New Delhi: A controversy erupted today when Union Defence Minister Rajnath Singh at a book launch event said that it was Mahatma Gandhi who had advised Veer Savarkar to apologise to the British government. There are some people who are bent on proving freedom fighter Veer Savarkar a coward. Naturally, the minister’s statement did not sit well with these people.
Zee News Editor-in-Chief Sudhir Chaudhary on Wednesday (October 13) discussed the truth behind Savarkar’s mercy petitions that he wrote to the British government while he served the ‘Kala Pani’ sentence.
There are some people who dislike Savarkar and do not want to acknowledge his friendship with Gandhi. They should know that Gandhi wrote an article supporting Savarkar and also appealed to the British for his release.

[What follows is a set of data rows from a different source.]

-- pv_equiv track=rewrite | github.com/ninjra/statistics_harness | src/statistic_harness/core/reporting/manifest.py | _downstream_consumers
-- ===== SOURCE A (Python) =====
-- from collections import deque
-- from typing import Any
--
-- def _downstream_consumers(plugin_ids: set[str], manifest_index: dict[str, dict[str, Any]]) -> dict[str, list[str]]:
--     reverse: dict[str, set[str]] = {pid: set() for pid in plugin_ids}
--     for pid in plugin_ids:
--         meta = manifest_index.get(pid) or {}
--         deps = meta.get("depends_on") if isinstance(meta.get("depends_on"), list) else []
--         for dep in deps:
--             dep_id = str(dep or "").strip()
--             if dep_id and dep_id in reverse:
--                 reverse[dep_id].add(pid)
--     out: dict[str, list[str]] = {}
--     for pid in sorted(plugin_ids):
--         seen: set[str] = set()
--         queue: deque[str] = deque(sorted(reverse.get(pid) or []))
--         while queue:
--             cur = queue.popleft()
--             if cur in seen:
--                 continue
--             seen.add(cur)
--             for nxt in sorted(reverse.get(cur) or []):
--                 if nxt not in seen:
--                     queue.append(nxt)
--         out[pid] = sorted(seen)
--     return out
-- ===== SOURCE B (Python) =====
-- def _downstream_consumers(plugin_ids: "set[str]", manifest_index: "dict[str, dict]") -> "dict[str, list[str]]":
--     # Same reverse-graph construction as the original.
--     reverse: "dict[str, set[str]]" = {pid: set() for pid in plugin_ids}
--     for pid in plugin_ids:
--         meta = manifest_index.get(pid) or {}
--         deps = meta.get("depends_on") if isinstance(meta.get("depends_on"), list) else []
--         for dep in deps:
--             dep_id = str(dep or "").strip()
--             if dep_id and dep_id in reverse:
--                 reverse[dep_id].add(pid)
--     # Transitive closure by level saturation instead of per-node BFS:
--     # grow the neighbour set n times; after n = |plugin_ids| rounds it is the
--     # full (>= 1 step) reachable set.
--     n = len(plugin_ids)
--     out: "dict[str, list[str]]" = {}
--     for pid in sorted(plugin_ids):
--         s = set(reverse[pid])
--         for _ in range(n):
--             grown = set(s)
--             for v in s:
--                 grown |= reverse[v]
--             if len(grown) == len(s):
--                 break
--             s = grown
--         out[pid] = sorted(s)
--     return out
-- ===== Notes on version B (the rewrite author's own statement) =====
-- stated objective: alternative
-- what changed: Replaces the per-node BFS with explicit queue and visited set by an iterated level-saturation: each node's neighbour set is grown n times by unioning in the reverse-neighbours of its members, which reaches the same (>=1 step) transitive closure without any queue or visited bookkeeping.
import Mathlib
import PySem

Veer Savarkar sent a total of 6 mercy petitions to the British government during the punishment of ‘Kala Pani’ out of which five petitions were sent between 1911 and 1919, while one petition was sent in 1920 on the suggestion of Mahatma Gandhi. But some people are arguing that when Mahatma Gandhi came to India from South Africa in the year 1915, how he advised Veer Savarkar to apologise.

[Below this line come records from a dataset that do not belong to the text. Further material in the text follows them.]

-- pv_equiv track=rewrite | github.com/NOAA-ORR-ERD/adios_oil_database | web_api/oil_database_api/common/indexing.py | iter_keywords
-- ===== SOURCE A (Python) =====
-- def iter_keywords(str_in):
--     lines = str_in.splitlines()
--     in_tr = False
--     ret = set()
--
--     for l in lines:
--         if in_tr:
--             keyword = l.strip().lower()
--             ret.add(keyword)
--
--         if "keywords" in l or "keyword" in l:
--             in_tr = True
--         else:
--             in_tr = False
--
--     return ', '.join(sorted(ret))
-- ===== SOURCE B (Python) =====
-- def iter_keywords(str_in):
--     lines = str_in.splitlines()
--     found = {cur.strip().lower()
--              for prev, cur in zip(lines, lines[1:])
--              if "keyword" in prev}
--     return ', '.join(sorted(found))
-- ===== Notes on version B (the rewrite author's own statement) =====
-- stated objective: simpler
-- what changed: Replaces the carried in_tr boolean state threaded through the loop by a stateless set comprehension over adjacent line pairs zip(lines, lines[1:]), collecting a line whenever its predecessor contains the marker substring (whose plural form need not be tested separately since it contains the singular).
import Mathlib
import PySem

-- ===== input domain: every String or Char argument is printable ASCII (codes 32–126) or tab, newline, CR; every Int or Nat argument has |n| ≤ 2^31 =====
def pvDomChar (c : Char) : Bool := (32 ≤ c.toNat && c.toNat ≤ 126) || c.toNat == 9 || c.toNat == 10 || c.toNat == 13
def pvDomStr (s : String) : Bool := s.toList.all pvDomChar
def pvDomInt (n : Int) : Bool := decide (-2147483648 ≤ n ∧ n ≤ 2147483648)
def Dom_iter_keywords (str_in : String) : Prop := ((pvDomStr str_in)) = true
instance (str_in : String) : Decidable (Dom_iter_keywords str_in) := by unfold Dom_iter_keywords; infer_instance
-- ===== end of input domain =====

-- B replaces A's carried in_tr flag by a stateless pass over adjacent line pairs (simpler decomposition; return value only, no side effects).

-- ===== PORT A =====
def iter_keywords (str_in : String) : String :=
  let lines := PySem.Str.splitlines str_in
  let st := lines.foldl
    (fun (s : Bool × PySem.Set String) l =>
      let ret := if s.1 then PySem.Set.add s.2 (PySem.Str.lower (PySem.Str.strip l)) else s.2
      let in_tr := PySem.Str.isIn "keywords" l || PySem.Str.isIn "keyword" l
      (in_tr, ret))
    (false, PySem.Set.empty)
  PySem.Str.join ", " (PySem.List.sorted st.2 (fun x => x) false)

-- ===== PORT B =====
def iter_keywords_alt (str_in : String) : String :=
  let lines := PySem.Str.splitlines str_in
  let found : PySem.Set String := PySem.Set.ofList
    (((lines.zip (PySem.List.slice lines (some 1) none)).filter
        (fun p => PySem.Str.isIn "keyword" p.1)).map
      (fun p => PySem.Str.lower (PySem.Str.strip p.2)))
  PySem.Str.join ", " (PySem.List.sorted found (fun x => x) false)

-- ===== PRECONDITION & SPEC =====
def Spec_iter_keywords (str_in : String) (out : String) : Prop := out = iter_keywords_alt str_in
instance (str_in : String) (out : String) : Decidable (Spec_iter_keywords str_in out) := by unfold Spec_iter_keywords; infer_instance

-- ===== CLAIM (what is proved, stated in full; the proofs are below) =====
def Claim_equal_iter_keywords : Prop := ∀ (str_in : String), Dom_iter_keywords str_in → Spec_iter_keywords str_in (iter_keywords str_in)

-- ===== LEMMAS AND PROOFS =====

-- 'keywords' in l or 'keyword' in l  is just  'keyword' in l
theorem kw_or (l : String) :
    (PySem.Str.isIn "keywords" l || PySem.Str.isIn "keyword" l) = PySem.Str.isIn "keyword" l := by
  cases h : PySem.Str.isIn "keyword" l with
  | true => simp
  | false =>
    simp only [Bool.or_false]
    simp only [PySem.Str.isIn_eq] at h ⊢
    rw [PySem.Chars.isIn_eq_false_iff] at h ⊢
    intro hs
    exact h (List.IsInfix.trans (l₁ := "keyword".toList) (by decide) hs)

-- the strip-lowered lines A collects, given the incoming flag
def marks (b : Bool) : List String → List String
  | [] => []
  | l :: rest =>
      (if b then [PySem.Str.lower (PySem.Str.strip l)] else []) ++
        marks (PySem.Str.isIn "keyword" l) rest

theorem foldl_marks (lines : List String) : ∀ (b : Bool) (s : PySem.Set String),
    (lines.foldl
      (fun (s : Bool × PySem.Set String) l =>
        let ret := if s.1 then PySem.Set.add s.2 (PySem.Str.lower (PySem.Str.strip l)) else s.2
        let in_tr := PySem.Str.isIn "keywords" l || PySem.Str.isIn "keyword" l
        (in_tr, ret))
      (b, s)).2 = (marks b lines).foldl PySem.Set.add s := by
  induction lines with
  | nil => intro b s; rfl
  | cons l rest ih =>
    intro b s
    rw [List.foldl_cons]
    refine Eq.trans (ih (PySem.Str.isIn "keywords" l || PySem.Str.isIn "keyword" l)
      (if b then PySem.Set.add s (PySem.Str.lower (PySem.Str.strip l)) else s)) ?_
    rw [kw_or, marks]
    cases b <;> simp

theorem marks_zip (rest : List String) : ∀ (l : String),
    marks (PySem.Str.isIn "keyword" l) rest =
      (((l :: rest).zip rest).filter (fun p => PySem.Str.isIn "keyword" p.1)).map
        (fun p => PySem.Str.lower (PySem.Str.strip p.2)) := by
  induction rest with
  | nil => intro l; rfl
  | cons r rs ih =>
    intro l
    rw [marks, List.zip_cons_cons, List.filter_cons]
    cases h : PySem.Str.isIn "keyword" l with
    | false =>
      simp only [if_neg (by simp : ¬ (false = true)), List.nil_append]
      exact ih r
    | true =>
      simp only []
      exact congrArg _ (ih r)

theorem marks_false_eq (lines : List String) :
    marks false lines =
      ((lines.zip lines.tail).filter (fun p => PySem.Str.isIn "keyword" p.1)).map
        (fun p => PySem.Str.lower (PySem.Str.strip p.2)) := by
  cases lines with
  | nil => rfl
  | cons l rest =>
    rw [marks, if_neg (by simp : ¬ (false = true)), List.nil_append, List.tail_cons]
    exact marks_zip rest l

-- ===== VERDICT (by name: the statement is the Claim_ definition above) =====
theorem iter_keywords_spec : Claim_equal_iter_keywords := by
  intro str_in _
  show iter_keywords str_in = iter_keywords_alt str_in
  unfold iter_keywords iter_keywords_alt
  simp only [PySem.List.slice_from_one, PySem.Set.ofList_eq_foldl, foldl_marks, marks_false_eq]
  rfl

Veer Savarkar was first arrested in London in 1909. One of the charges on Savarkar was the abetment to murder of Nashik Collector Jackson. He was also accused of trying to create a war-like situation by instigating a rebellion against the British government. This proves that the British government at that time considered him to be his biggest enemy and he was one of the biggest revolutionaries of India.
After his arrest, he was sent to the Cellular Jail in Andaman and Nicobar Islands in the year 1911, which was then also known as Kala Pani Jail. During this sentence, Veer Savarkar was subjected to terrible torture, after which he wrote the first letter to the British government on 30th August 1911 and pleaded the British to waive his sentence. But after 3 days, his petition was rejected.
After this, on 14th November 1913, he filed another petition in which he assured not to rebel against the British government. However, there is a difference of opinion among historians about whether this letter should be considered only an apology or a war strategy because Savarkar knew that revolution cannot be brought by being imprisoned in jail and that it was important for him to get out.
He served the terrible punishment for 10 years and during this time sent a total of six mercy petitions to the government in 1911, 1913, 1914, 1915, 1918 and 1920.
In 1919, after the first World War, King George V of Britain issued an order, under which all political prisoners in prisons were pardoned. This was a gift to the people of India because during the war many leaders, including Mahatma Gandhi, had taken an oath of allegiance to the British.
Under this order, many prisoners were also released from the Cellular Jail in Andaman, but the British government did not pardon Vinayak Savarkar and his elder brother Ganesh Damodar Savarkar.
After this Savarkar’s younger brother Narayan Rao Savarkar wrote a letter to Mahatma Gandhi on 18 January 1920, which was cited by Vikram Sampath in his book titled ‘Savarkar: Echoes from a Forgotten Past’.
He asked Gandhi’s advice and help in that situation. He wrote that Savarkar had been serving the sentence for almost 10 years and that his health had suffered a lot and his weight has come down to 45 kg.
A week later, Mahatma Gandhi replied to this letter on 25 January 1920. He writes, “I have received your letter. It is difficult to give any advice in this matter. But I will give you a suggestion that you should prepare a detailed petition to prove Vinayak Savarkar to be a political prisoner.” Gandhi said that this could generate public support.
It was only after Mahatma Gandhi’s suggestion that Veer Savarkar sent his sixth and last mercy petition to the British government, which was later rejected like the rest of the petitions.
Gandhi had also written an article in Young India newspaper on 26 May 2020, titled “Savarkar Brothers” calling for his release.
Veer Savarkar remained in jail for a total of 15 years, out of which he spent 10 years in Kala Pani, which was considered the most dreadful prison. Apart from this, he was also under house arrest for 13 years in Ratnagiri district of Maharashtra.
A freedom fighter who spent almost 28 years of his life in such terrible situation for the freedom of the country – Can his patriotism be doubted? But there are some people in the country who are used to playing politics over it.